### [Activity]
Once you find the line with "rw [PySem.List.foldl_append_eq_flatMap, List.flatMap_map]" in the data that follows, repeat it and every line after it exactly, through the line with "intro n m x_axis y_axis _".

### [Stored data]
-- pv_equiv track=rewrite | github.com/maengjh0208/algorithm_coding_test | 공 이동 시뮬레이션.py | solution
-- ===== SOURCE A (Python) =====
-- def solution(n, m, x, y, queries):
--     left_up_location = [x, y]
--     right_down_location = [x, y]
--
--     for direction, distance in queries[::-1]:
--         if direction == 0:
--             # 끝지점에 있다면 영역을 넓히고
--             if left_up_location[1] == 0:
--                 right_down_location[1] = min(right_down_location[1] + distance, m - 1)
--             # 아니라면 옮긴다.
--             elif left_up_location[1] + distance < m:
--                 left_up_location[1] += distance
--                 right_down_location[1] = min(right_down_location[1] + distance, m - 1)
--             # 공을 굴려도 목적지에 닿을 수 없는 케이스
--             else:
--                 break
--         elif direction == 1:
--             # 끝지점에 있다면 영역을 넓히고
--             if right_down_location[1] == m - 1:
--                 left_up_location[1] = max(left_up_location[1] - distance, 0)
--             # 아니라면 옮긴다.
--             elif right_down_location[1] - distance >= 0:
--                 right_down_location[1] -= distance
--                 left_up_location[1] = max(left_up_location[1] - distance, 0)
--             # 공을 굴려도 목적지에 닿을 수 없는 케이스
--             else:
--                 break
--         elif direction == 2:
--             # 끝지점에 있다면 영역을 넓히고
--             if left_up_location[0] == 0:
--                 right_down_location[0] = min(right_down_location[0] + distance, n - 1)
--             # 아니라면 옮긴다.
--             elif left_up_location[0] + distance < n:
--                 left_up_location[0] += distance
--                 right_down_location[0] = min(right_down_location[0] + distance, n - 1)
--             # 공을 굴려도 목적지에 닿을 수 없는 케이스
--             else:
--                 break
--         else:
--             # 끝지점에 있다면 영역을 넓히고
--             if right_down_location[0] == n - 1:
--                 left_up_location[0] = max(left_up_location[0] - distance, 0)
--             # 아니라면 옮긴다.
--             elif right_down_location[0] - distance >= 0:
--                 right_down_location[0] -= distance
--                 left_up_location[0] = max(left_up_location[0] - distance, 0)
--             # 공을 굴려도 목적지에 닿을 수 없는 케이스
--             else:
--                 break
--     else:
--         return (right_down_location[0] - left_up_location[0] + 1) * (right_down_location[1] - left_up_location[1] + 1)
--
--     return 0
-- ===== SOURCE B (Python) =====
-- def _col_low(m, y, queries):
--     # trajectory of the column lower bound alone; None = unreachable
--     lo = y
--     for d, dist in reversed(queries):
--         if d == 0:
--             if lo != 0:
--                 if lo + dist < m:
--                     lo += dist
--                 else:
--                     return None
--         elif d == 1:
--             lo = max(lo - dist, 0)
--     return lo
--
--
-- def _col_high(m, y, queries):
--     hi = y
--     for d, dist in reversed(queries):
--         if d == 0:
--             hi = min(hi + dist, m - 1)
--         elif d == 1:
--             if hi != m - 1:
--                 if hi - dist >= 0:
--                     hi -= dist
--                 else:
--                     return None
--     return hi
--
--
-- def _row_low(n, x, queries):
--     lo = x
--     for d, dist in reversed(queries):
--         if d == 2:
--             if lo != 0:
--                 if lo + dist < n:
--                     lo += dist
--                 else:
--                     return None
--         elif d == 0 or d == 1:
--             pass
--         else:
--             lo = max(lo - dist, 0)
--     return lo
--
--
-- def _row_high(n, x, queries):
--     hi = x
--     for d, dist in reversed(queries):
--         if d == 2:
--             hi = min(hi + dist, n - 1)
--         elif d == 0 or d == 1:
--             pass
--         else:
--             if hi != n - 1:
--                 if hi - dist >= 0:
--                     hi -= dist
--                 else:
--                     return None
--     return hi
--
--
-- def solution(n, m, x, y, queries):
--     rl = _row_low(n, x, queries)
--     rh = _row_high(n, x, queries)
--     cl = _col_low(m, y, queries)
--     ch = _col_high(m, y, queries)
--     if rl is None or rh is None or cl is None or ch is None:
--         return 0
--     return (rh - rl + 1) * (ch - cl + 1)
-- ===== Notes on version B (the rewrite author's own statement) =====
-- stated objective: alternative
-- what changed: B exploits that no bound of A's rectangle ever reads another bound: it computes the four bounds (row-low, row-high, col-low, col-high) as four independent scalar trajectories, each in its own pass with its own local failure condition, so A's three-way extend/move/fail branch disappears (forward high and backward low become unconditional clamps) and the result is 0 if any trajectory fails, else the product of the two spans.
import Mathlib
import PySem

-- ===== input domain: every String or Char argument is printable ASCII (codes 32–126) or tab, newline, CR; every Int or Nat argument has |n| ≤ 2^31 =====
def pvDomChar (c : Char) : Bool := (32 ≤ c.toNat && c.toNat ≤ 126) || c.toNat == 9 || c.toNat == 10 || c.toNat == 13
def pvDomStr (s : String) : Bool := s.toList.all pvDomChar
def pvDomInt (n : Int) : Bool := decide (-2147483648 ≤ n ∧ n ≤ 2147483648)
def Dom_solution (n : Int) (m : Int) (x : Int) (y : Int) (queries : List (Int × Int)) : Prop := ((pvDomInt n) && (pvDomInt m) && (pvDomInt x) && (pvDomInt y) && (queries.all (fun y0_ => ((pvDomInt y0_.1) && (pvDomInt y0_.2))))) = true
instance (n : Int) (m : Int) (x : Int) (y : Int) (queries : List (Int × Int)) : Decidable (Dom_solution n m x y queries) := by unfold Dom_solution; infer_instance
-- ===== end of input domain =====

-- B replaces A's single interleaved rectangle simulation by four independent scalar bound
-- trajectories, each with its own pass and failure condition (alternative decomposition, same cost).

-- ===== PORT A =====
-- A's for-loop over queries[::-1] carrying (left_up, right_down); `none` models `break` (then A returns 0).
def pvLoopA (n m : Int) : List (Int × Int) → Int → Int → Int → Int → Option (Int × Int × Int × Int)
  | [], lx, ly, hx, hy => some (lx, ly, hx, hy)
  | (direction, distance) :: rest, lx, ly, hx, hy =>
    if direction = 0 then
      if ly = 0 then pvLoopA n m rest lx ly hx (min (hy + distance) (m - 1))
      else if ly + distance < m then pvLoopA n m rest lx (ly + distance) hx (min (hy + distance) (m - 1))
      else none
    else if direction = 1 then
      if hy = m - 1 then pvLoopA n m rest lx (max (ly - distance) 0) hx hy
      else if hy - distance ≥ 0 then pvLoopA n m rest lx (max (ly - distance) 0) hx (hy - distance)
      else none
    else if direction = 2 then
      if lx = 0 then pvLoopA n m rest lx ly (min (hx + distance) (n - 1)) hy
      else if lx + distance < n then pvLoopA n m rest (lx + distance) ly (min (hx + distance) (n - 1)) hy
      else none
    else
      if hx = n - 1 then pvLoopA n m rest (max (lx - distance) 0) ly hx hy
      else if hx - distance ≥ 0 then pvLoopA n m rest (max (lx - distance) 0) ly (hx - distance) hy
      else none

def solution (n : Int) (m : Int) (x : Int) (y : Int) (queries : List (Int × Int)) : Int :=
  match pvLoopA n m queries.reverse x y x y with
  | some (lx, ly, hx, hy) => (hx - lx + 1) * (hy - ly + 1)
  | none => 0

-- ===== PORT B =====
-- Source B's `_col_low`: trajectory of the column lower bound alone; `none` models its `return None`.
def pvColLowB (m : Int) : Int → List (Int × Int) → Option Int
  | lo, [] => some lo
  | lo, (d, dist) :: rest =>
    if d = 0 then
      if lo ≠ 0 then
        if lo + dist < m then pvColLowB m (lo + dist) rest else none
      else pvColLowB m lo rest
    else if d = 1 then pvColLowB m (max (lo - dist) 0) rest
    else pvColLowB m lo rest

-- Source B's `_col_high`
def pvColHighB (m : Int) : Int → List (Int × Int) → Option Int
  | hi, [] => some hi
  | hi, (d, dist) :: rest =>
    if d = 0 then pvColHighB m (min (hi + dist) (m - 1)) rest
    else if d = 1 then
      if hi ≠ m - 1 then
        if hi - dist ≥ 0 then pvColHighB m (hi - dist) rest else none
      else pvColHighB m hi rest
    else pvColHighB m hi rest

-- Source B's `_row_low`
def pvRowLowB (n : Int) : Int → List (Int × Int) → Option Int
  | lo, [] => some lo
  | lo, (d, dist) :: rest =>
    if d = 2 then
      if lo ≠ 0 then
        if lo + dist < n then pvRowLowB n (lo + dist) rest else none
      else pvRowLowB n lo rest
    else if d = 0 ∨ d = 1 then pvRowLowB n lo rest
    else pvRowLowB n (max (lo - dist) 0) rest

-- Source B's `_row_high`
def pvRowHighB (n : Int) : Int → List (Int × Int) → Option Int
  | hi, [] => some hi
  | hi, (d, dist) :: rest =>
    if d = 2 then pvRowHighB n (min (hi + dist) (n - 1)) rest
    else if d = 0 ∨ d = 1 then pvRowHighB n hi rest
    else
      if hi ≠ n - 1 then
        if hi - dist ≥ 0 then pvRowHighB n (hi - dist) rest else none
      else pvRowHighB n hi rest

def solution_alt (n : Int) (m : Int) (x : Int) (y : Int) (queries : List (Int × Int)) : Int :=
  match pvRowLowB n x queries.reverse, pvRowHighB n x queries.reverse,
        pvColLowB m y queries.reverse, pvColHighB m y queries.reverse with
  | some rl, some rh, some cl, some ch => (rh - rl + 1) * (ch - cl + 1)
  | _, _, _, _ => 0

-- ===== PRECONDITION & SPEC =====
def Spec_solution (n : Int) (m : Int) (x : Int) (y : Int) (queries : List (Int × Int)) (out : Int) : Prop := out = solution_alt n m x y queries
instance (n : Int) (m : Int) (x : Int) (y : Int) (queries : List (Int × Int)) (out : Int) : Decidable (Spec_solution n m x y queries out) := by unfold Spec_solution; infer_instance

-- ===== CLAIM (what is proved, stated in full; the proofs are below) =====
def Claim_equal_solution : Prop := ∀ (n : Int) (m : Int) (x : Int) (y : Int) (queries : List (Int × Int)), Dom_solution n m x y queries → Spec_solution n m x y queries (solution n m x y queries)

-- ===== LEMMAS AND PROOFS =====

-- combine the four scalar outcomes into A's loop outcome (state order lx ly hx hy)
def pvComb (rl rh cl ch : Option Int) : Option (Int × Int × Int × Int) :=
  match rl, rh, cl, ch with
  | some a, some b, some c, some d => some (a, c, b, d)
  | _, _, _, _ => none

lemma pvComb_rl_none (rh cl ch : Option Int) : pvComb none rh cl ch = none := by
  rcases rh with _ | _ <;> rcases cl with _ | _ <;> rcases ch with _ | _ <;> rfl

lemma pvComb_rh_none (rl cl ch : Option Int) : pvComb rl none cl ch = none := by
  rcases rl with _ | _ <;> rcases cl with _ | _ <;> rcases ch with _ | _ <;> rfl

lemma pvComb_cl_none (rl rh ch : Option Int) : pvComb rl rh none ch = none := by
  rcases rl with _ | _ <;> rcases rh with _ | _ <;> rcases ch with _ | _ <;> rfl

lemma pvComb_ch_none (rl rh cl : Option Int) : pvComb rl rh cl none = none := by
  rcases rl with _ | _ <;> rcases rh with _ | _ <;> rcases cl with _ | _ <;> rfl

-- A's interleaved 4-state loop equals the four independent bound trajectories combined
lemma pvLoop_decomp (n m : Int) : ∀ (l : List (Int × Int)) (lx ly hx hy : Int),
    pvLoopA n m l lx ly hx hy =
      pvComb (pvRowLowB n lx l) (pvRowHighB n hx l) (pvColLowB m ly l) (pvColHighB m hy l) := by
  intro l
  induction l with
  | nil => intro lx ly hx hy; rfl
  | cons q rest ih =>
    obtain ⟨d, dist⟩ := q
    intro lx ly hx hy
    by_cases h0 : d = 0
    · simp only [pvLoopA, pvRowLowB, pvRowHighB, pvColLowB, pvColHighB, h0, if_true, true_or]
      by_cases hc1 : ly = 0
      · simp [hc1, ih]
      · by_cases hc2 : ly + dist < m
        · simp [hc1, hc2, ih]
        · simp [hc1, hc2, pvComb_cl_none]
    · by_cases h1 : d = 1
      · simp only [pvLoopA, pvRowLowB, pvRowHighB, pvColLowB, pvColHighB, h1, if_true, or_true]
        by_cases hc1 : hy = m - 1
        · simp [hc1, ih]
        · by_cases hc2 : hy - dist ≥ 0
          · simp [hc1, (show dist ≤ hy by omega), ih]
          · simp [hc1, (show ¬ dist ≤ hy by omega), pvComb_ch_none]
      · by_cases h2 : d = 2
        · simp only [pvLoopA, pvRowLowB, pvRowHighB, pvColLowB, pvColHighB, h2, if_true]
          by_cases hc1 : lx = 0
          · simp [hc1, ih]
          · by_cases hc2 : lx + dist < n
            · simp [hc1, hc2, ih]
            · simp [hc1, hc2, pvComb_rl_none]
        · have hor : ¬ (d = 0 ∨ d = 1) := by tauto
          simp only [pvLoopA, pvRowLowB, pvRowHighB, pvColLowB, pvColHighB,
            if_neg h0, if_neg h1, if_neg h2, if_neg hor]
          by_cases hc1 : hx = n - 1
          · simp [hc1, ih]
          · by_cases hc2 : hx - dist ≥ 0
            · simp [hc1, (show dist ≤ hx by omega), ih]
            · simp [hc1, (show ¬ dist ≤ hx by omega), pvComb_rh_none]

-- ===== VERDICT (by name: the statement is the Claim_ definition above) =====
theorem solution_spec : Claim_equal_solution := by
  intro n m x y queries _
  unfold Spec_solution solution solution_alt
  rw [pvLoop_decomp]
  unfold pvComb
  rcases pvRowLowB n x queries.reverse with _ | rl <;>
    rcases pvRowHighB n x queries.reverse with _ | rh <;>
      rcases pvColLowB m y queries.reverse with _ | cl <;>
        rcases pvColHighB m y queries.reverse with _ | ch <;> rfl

==

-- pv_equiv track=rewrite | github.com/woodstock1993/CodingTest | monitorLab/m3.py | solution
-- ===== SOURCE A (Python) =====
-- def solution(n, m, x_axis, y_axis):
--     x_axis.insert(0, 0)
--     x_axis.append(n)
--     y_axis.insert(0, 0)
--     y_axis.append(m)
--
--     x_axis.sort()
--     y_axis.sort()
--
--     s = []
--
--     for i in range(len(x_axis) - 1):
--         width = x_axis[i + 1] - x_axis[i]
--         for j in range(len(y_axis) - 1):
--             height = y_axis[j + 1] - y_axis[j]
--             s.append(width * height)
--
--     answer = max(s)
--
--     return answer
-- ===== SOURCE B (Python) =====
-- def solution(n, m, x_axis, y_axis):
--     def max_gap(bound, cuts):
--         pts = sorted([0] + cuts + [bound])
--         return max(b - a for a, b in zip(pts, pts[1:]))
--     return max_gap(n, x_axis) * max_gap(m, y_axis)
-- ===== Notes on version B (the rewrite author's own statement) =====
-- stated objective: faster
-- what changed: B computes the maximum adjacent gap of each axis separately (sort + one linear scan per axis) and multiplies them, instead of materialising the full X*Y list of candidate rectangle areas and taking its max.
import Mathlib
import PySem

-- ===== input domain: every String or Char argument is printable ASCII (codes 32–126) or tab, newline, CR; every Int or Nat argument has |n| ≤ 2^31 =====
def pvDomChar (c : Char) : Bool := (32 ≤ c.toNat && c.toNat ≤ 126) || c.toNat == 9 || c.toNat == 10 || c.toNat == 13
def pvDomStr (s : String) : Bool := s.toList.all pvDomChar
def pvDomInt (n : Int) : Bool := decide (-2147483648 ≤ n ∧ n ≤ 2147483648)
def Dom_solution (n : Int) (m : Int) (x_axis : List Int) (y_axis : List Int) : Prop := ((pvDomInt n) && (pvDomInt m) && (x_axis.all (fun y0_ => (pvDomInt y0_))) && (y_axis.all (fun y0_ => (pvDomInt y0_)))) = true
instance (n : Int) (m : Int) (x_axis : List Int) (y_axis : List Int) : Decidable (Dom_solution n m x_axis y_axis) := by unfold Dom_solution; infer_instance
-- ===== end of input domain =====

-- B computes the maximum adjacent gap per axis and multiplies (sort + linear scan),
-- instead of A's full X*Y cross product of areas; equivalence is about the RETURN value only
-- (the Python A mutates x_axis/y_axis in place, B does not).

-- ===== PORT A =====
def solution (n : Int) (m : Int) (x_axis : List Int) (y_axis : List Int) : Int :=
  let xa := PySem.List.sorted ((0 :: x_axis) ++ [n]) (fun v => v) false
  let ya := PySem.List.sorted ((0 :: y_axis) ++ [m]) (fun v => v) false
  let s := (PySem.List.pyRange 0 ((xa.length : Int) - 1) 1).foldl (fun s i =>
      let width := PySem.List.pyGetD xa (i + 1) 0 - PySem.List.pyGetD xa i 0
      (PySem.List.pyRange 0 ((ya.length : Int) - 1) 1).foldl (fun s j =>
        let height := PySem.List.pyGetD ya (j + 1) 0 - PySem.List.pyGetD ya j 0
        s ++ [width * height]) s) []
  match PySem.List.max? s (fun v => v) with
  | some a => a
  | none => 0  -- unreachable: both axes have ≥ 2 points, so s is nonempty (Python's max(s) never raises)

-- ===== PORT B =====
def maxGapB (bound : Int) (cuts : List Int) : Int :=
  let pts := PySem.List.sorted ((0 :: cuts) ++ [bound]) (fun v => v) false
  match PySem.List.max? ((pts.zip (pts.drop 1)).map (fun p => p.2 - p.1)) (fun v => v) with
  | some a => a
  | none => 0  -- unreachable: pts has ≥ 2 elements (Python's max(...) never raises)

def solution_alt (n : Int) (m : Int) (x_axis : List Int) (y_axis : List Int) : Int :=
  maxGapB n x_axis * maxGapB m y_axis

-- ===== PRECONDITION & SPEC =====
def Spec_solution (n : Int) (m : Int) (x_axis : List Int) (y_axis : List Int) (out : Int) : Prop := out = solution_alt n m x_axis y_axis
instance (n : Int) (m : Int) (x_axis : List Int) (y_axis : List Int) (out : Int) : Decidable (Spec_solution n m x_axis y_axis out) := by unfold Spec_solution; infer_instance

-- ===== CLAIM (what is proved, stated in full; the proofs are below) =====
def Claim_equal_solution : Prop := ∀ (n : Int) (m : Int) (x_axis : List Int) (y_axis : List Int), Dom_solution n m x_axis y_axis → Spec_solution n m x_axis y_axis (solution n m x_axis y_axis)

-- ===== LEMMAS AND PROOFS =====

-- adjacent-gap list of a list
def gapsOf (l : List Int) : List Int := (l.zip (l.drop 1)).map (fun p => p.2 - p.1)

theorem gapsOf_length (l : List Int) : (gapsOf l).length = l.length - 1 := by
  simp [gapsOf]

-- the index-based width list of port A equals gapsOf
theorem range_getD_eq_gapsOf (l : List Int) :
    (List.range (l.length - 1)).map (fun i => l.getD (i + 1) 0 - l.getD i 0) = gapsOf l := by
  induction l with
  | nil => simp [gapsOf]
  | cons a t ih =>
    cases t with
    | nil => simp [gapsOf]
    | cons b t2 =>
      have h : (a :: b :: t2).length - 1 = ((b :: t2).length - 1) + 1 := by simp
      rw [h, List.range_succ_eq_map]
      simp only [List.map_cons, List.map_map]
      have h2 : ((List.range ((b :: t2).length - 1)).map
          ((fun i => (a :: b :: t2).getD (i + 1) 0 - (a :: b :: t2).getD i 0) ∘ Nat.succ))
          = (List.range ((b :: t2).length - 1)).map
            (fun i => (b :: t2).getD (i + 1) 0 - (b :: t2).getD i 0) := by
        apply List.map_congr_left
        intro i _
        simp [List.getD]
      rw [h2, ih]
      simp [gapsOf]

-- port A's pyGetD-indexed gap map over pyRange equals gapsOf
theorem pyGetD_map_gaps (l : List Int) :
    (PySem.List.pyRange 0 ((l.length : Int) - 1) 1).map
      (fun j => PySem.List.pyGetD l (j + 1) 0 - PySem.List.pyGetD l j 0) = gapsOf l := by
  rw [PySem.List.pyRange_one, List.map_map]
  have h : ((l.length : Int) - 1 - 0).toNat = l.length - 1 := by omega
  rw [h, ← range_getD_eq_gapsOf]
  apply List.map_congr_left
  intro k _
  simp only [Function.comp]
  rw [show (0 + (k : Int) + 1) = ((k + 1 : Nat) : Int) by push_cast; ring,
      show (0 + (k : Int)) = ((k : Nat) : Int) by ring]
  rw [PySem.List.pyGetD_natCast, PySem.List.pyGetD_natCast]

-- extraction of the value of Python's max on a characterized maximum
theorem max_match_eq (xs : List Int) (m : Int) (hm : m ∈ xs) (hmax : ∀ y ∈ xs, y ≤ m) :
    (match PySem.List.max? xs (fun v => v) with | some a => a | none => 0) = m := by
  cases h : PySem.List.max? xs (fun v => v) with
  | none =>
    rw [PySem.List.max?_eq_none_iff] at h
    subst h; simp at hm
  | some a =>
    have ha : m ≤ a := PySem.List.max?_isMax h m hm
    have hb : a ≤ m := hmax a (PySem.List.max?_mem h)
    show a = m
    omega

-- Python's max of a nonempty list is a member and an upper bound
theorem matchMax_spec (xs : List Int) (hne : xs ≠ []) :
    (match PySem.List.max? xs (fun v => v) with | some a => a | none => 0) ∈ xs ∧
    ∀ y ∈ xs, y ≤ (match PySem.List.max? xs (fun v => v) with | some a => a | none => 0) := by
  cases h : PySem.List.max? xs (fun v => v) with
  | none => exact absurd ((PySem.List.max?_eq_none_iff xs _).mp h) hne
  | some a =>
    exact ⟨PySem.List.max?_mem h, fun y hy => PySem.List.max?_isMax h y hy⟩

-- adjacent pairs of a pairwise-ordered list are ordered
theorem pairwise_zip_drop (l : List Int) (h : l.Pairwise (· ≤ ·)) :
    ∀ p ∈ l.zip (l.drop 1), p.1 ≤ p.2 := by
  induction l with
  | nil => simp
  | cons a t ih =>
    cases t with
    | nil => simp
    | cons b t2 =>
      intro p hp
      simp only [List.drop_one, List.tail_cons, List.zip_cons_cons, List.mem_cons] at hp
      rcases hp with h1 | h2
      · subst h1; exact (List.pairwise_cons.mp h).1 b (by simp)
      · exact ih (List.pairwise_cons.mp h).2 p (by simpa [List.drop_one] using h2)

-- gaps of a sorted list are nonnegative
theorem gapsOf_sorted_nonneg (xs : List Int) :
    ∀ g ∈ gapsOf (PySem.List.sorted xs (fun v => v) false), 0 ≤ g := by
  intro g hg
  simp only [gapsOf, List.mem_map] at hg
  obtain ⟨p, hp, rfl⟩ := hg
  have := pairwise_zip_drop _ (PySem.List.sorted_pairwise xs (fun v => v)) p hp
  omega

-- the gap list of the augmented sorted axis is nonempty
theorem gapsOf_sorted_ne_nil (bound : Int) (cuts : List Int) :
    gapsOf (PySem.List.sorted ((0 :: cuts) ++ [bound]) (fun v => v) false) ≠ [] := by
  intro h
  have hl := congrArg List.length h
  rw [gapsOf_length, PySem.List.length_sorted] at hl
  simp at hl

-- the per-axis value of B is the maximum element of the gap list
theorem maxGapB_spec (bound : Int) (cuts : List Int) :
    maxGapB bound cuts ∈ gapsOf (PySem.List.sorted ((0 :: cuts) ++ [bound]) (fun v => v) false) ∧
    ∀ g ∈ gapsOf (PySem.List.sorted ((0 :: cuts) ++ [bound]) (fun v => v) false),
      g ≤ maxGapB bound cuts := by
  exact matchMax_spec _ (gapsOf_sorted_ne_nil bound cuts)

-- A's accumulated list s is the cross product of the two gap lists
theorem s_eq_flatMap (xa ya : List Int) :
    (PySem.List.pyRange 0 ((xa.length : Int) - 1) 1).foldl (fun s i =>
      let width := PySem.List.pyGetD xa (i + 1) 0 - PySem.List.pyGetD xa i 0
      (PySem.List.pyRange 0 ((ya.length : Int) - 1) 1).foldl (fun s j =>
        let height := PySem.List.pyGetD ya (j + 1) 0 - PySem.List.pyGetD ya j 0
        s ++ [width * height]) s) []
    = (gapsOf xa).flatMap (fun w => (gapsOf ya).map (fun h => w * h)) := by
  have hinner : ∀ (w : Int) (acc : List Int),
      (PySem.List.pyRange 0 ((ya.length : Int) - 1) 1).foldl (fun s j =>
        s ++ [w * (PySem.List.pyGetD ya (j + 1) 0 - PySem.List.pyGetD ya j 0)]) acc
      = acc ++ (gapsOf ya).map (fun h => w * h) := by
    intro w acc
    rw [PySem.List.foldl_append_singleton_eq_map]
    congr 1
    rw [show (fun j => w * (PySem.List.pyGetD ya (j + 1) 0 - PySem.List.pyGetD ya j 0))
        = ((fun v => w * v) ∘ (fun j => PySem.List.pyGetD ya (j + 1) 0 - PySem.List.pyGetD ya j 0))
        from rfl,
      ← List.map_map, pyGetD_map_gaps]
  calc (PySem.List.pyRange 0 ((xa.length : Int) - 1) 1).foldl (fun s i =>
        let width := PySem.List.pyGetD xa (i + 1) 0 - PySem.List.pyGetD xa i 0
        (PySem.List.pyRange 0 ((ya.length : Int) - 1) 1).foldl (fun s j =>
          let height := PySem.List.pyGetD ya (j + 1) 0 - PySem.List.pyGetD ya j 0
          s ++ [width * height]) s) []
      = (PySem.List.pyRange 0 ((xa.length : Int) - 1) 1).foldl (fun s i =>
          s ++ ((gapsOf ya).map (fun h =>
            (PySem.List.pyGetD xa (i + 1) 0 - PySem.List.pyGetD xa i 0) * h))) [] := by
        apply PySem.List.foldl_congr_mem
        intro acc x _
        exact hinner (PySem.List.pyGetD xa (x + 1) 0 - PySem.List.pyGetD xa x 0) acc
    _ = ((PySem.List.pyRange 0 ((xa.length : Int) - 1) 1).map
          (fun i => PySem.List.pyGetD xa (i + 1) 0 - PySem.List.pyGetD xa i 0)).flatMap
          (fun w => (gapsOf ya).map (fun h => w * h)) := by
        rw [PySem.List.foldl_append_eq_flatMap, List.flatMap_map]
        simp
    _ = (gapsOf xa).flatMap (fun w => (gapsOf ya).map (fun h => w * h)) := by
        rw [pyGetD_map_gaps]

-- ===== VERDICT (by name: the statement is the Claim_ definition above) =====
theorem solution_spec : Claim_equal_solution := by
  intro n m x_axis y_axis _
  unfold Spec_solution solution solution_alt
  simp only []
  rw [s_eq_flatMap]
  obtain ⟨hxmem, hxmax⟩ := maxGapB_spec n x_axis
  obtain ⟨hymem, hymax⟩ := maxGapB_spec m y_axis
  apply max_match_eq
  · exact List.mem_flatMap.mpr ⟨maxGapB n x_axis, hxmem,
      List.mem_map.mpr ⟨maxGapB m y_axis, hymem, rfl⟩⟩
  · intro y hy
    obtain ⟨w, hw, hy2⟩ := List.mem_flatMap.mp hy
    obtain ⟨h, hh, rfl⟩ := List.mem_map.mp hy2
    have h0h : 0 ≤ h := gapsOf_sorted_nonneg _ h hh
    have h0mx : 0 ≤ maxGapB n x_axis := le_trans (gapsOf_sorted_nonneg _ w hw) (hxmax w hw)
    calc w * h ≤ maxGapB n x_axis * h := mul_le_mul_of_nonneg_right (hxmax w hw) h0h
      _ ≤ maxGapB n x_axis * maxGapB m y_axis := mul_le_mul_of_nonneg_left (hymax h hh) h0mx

### [Task output]
        rw [PySem.List.foldl_append_eq_flatMap, List.flatMap_map]
        simp
    _ = (gapsOf xa).flatMap (fun w => (gapsOf ya).map (fun h => w * h)) := by
        rw [pyGetD_map_gaps]

-- ===== VERDICT (by name: the statement is the Claim_ definition above) =====
theorem solution_spec : Claim_equal_solution := by
  intro n m x_axis y_axis _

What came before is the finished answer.